PROBLEM DETAILS:
For this exercise, reproduce the entries below exactly, but only from the line containing "simp only [pvBlocks, List.foldl_cons, List.foldl_nil]" through the line containing "(pvBlocks ((PySem.Str.split? report_content", both included.

MATERIAL PROVIDED:
-- pv_equiv track=rewrite | github.com/rmkenv/pipewrench | ai_service.py | _extract_swot_from_report
-- ===== SOURCE A (Python) =====
-- from typing import List, Dict, Any, Optional
--
-- def _extract_swot_from_report(report_content: str) -> Dict[str, List[str]]:
--     """Extract SWOT analysis from report content"""
--     # Simple extraction - could be enhanced with NLP
--     swot = {
--         "strengths": [],
--         "weaknesses": [],
--         "opportunities": [],
--         "threats": []
--     }
--
--     lines = report_content.split('\n')
--     current_section = None
--
--     for line in lines:
--         line = line.strip()
--         if 'Strengths' in line and '##' in line:
--             current_section = 'strengths'
--         elif 'Weaknesses' in line and '##' in line:
--             current_section = 'weaknesses'
--         elif 'Opportunities' in line and '##' in line:
--             current_section = 'opportunities'
--         elif 'Threats' in line and '##' in line:
--             current_section = 'threats'
--         elif line.startswith('##') or line.startswith('#'):
--             current_section = None
--         elif current_section and line and (line.startswith('-') or line.startswith('*')):
--             item = line.lstrip('- *').strip()
--             if item:
--                 swot[current_section].append(item)
--
--     return swot
-- ===== SOURCE B (Python) =====
-- def _extract_swot_from_report(report_content: str):
--     """Extract SWOT analysis from report content (two-phase: group lines into
--     labelled blocks, then collect bullet items per block)."""
--
--     def classify(line):
--         # header line starting a new block? returns section name, '' for a
--         # non-SWOT header (reset), or None for an ordinary body line
--         has_hh = '##' in line
--         if has_hh and 'Strengths' in line:
--             return 'strengths'
--         if has_hh and 'Weaknesses' in line:
--             return 'weaknesses'
--         if has_hh and 'Opportunities' in line:
--             return 'opportunities'
--         if has_hh and 'Threats' in line:
--             return 'threats'
--         if line.startswith('#'):
--             return ''
--         return None
--
--     # phase 1: partition stripped lines into consecutive labelled blocks
--     blocks = []
--     label, body = None, []
--     for raw in report_content.split('\n'):
--         line = raw.strip()
--         c = classify(line)
--         if c is None:
--             body.append(line)
--         else:
--             blocks.append((label, body))
--             label, body = (c or None), []
--     blocks.append((label, body))
--
--     # phase 2: collect the bullet items of each labelled block
--     swot = {"strengths": [], "weaknesses": [], "opportunities": [], "threats": []}
--     for label, body in blocks:
--         if label is None:
--             continue
--         for line in body:
--             if line and (line.startswith('-') or line.startswith('*')):
--                 item = line.lstrip('- *').strip()
--                 if item:
--                     swot[label].append(item)
--     return swot
-- ===== Notes on version B (the rewrite author's own statement) =====
-- stated objective: alternative
-- what changed: Replaces A's single stateful loop (a current-section register mutated while scanning every line) by a two-phase pipeline: first partition the stripped lines into consecutive labelled blocks using a pure classify function, then collect the bullet items of each labelled block into the dict.
import Mathlib
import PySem

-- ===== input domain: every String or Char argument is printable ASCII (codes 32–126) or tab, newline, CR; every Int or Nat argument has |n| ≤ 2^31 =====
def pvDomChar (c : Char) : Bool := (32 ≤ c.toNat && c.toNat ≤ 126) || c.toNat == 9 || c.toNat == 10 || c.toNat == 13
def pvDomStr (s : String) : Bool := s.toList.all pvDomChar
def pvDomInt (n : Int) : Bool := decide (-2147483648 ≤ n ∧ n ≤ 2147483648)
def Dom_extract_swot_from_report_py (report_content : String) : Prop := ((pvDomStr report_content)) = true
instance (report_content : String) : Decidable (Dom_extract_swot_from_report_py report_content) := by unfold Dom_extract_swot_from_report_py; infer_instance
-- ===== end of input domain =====

-- B re-decomposes A's single stateful loop into two phases (group stripped lines into
-- labelled blocks, then collect bullet items per block); objective: alternative decomposition, same cost.

-- ===== PORT A =====
-- exact hand port of Python s.lstrip('- *'): drop leading characters belonging to the set {'-', ' ', '*'}
def pvLstripDashStar (s : String) : String :=
  String.ofList (s.toList.dropWhile (fun c => c = '-' || c = ' ' || c = '*'))

def pvInitSwot : PySem.Dict String (List String) :=
  PySem.Dict.ofList [("strengths", []), ("weaknesses", []), ("opportunities", []), ("threats", [])]

-- the body of A's for-loop, step for step (branches in A's order)
def pvStepA (st : Option String × PySem.Dict String (List String)) (l : String) :
    Option String × PySem.Dict String (List String) :=
  let line := PySem.Str.strip l
  let cur := st.1
  let d := st.2
  if PySem.Str.isIn "Strengths" line && PySem.Str.isIn "##" line then (some "strengths", d)
  else if PySem.Str.isIn "Weaknesses" line && PySem.Str.isIn "##" line then (some "weaknesses", d)
  else if PySem.Str.isIn "Opportunities" line && PySem.Str.isIn "##" line then (some "opportunities", d)
  else if PySem.Str.isIn "Threats" line && PySem.Str.isIn "##" line then (some "threats", d)
  else if PySem.Str.startswith line "##" || PySem.Str.startswith line "#" then (none, d)
  else
    match cur with
    | some k =>
        if (line ≠ "") && (PySem.Str.startswith line "-" || PySem.Str.startswith line "*") then
          let item := PySem.Str.strip (pvLstripDashStar line)
          if item ≠ "" then (some k, d.modify k [] (· ++ [item])) else (some k, d)
        else (some k, d)
    | none => (none, d)

def extract_swot_from_report_py (report_content : String) : List (String × List String) :=
  let lines := (PySem.Str.split? report_content "\n").getD []
  (lines.foldl pvStepA (none, pvInitSwot)).2.items

-- ===== PORT B =====
-- Source B's classify: section name for a SWOT '##' header, `some none` for another '#' header (reset), none for a body line
def pvClassify (line : String) : Option (Option String) :=
  let hh := PySem.Str.isIn "##" line
  if hh && PySem.Str.isIn "Strengths" line then some (some "strengths")
  else if hh && PySem.Str.isIn "Weaknesses" line then some (some "weaknesses")
  else if hh && PySem.Str.isIn "Opportunities" line then some (some "opportunities")
  else if hh && PySem.Str.isIn "Threats" line then some (some "threats")
  else if PySem.Str.startswith line "#" then some none
  else none

-- phase 1: partition the stripped lines into consecutive labelled blocks
def pvBlocks : List String → Option String → List String → List (Option String × List String)
  | [], label, body => [(label, body)]
  | raw :: ls, label, body =>
      let line := PySem.Str.strip raw
      match pvClassify line with
      | none => pvBlocks ls label (body ++ [line])
      | some c => (label, body) :: pvBlocks ls c []

-- phase 2, inner loop: append the bullet items of one body line of a block labelled lab
def pvItemStep (lab : String) (d : PySem.Dict String (List String)) (line : String) :
    PySem.Dict String (List String) :=
  if (line ≠ "") && (PySem.Str.startswith line "-" || PySem.Str.startswith line "*") then
    let item := PySem.Str.strip (pvLstripDashStar line)
    if item ≠ "" then d.modify lab [] (· ++ [item]) else d
  else d

def extract_swot_from_report_py_alt (report_content : String) : List (String × List String) :=
  let blocks := pvBlocks ((PySem.Str.split? report_content "\n").getD []) none []
  (blocks.foldl
    (fun d blk =>
      match blk.1 with
      | none => d
      | some lab => blk.2.foldl (pvItemStep lab) d)
    pvInitSwot).items

-- ===== PRECONDITION & SPEC =====
def Spec_extract_swot_from_report_py (report_content : String) (out : List (String × List String)) : Prop := out = extract_swot_from_report_py_alt report_content
instance (report_content : String) (out : List (String × List String)) : Decidable (Spec_extract_swot_from_report_py report_content out) := by unfold Spec_extract_swot_from_report_py; infer_instance

-- ===== CLAIM (what is proved, stated in full; the proofs are below) =====
def Claim_equal_extract_swot_from_report_py : Prop := ∀ (report_content : String), Dom_extract_swot_from_report_py report_content → Spec_extract_swot_from_report_py report_content (extract_swot_from_report_py report_content)

-- ===== LEMMAS AND PROOFS =====

-- process an (optional-label, body) block
def pvProcOpt (c : Option String) (body : List String) (d : PySem.Dict String (List String)) :
    PySem.Dict String (List String) :=
  match c with
  | none => d
  | some lab => body.foldl (pvItemStep lab) d

-- a line starting with "##" also starts with "#"
theorem startswith_hash_of_hh (line : String) (h : PySem.Str.startswith line "##" = true) :
    PySem.Str.startswith line "#" = true := by
  simp only [PySem.Str.startswith] at h ⊢
  rw [PySem.Chars.startswith_iff] at h ⊢
  exact List.IsPrefix.trans ⟨['#'], rfl⟩ h

-- A's loop body, rephrased through B's classify
theorem stepA_eq (cur : Option String) (d : PySem.Dict String (List String)) (l : String) :
    pvStepA (cur, d) l =
      match pvClassify (PySem.Str.strip l) with
      | some c => (c, d)
      | none => (cur, pvProcOpt cur [PySem.Str.strip l] d) := by
  simp only [pvStepA, pvClassify, pvProcOpt, List.foldl_cons, List.foldl_nil,
    Bool.and_comm (PySem.Str.isIn "##" (PySem.Str.strip l))]
  by_cases h2s : PySem.Str.startswith (PySem.Str.strip l) "##" = true <;>
  by_cases hs : PySem.Str.startswith (PySem.Str.strip l) "#" = true <;>
    first
    | exact absurd (startswith_hash_of_hh _ h2s) hs
    | (simp only [h2s, hs, Bool.or_true, Bool.or_false,
        Bool.false_eq_true, if_true, if_false] <;>
       split_ifs <;>
       first | rfl | (cases cur <;> simp only [pvItemStep] <;> first | rfl | (split_ifs <;> rfl)))

theorem procOpt_nil (c : Option String) (d : PySem.Dict String (List String)) :
    pvProcOpt c [] d = d := by cases c <;> rfl

theorem procOpt_append (c : Option String) (acc : List String) (x : String)
    (d : PySem.Dict String (List String)) :
    pvProcOpt c (acc ++ [x]) d = pvProcOpt c [x] (pvProcOpt c acc d) := by
  cases c <;> simp [pvProcOpt, List.foldl_append]

theorem blocks_foldl (ls : List String) (cur : Option String) (acc : List String)
    (d : PySem.Dict String (List String)) :
    (pvBlocks ls cur acc).foldl
        (fun d blk => match blk.1 with | none => d | some lab => blk.2.foldl (pvItemStep lab) d) d
      = (ls.foldl pvStepA (cur, pvProcOpt cur acc d)).2 := by
  induction ls generalizing cur acc d with
  | nil =>
      simp only [pvBlocks, List.foldl_cons, List.foldl_nil]
      cases cur <;> rfl
  | cons l ls ih =>
      rcases hc : pvClassify (PySem.Str.strip l) with _ | c
      · simp only [pvBlocks, hc, List.foldl_cons, stepA_eq, ih, procOpt_append]
      · simp only [pvBlocks, hc, List.foldl_cons, stepA_eq, ih, procOpt_nil]
        rfl

-- ===== VERDICT (by name: the statement is the Claim_ definition above) =====
theorem extract_swot_from_report_py_spec : Claim_equal_extract_swot_from_report_py := by
  intro report_content _
  show (List.foldl pvStepA (none, pvInitSwot) ((PySem.Str.split? report_content "\n").getD [])).2.items
      = (List.foldl
          (fun d blk => match blk.1 with | none => d | some lab => List.foldl (pvItemStep lab) d blk.2)
          pvInitSwot
          (pvBlocks ((PySem.Str.split? report_content "\n").getD []) none [])).items
  rw [blocks_foldl]
  rfl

SOLUTION TO THE PROBLEM:
      simp only [pvBlocks, List.foldl_cons, List.foldl_nil]
      cases cur <;> rfl
  | cons l ls ih =>
      rcases hc : pvClassify (PySem.Str.strip l) with _ | c
      · simp only [pvBlocks, hc, List.foldl_cons, stepA_eq, ih, procOpt_append]
      · simp only [pvBlocks, hc, List.foldl_cons, stepA_eq, ih, procOpt_nil]
        rfl

-- ===== VERDICT (by name: the statement is the Claim_ definition above) =====
theorem extract_swot_from_report_py_spec : Claim_equal_extract_swot_from_report_py := by
  intro report_content _
  show (List.foldl pvStepA (none, pvInitSwot) ((PySem.Str.split? report_content "\n").getD [])).2.items
      = (List.foldl
          (fun d blk => match blk.1 with | none => d | some lab => List.foldl (pvItemStep lab) d blk.2)
          pvInitSwot
          (pvBlocks ((PySem.Str.split? report_content "\n").getD []) none [])).items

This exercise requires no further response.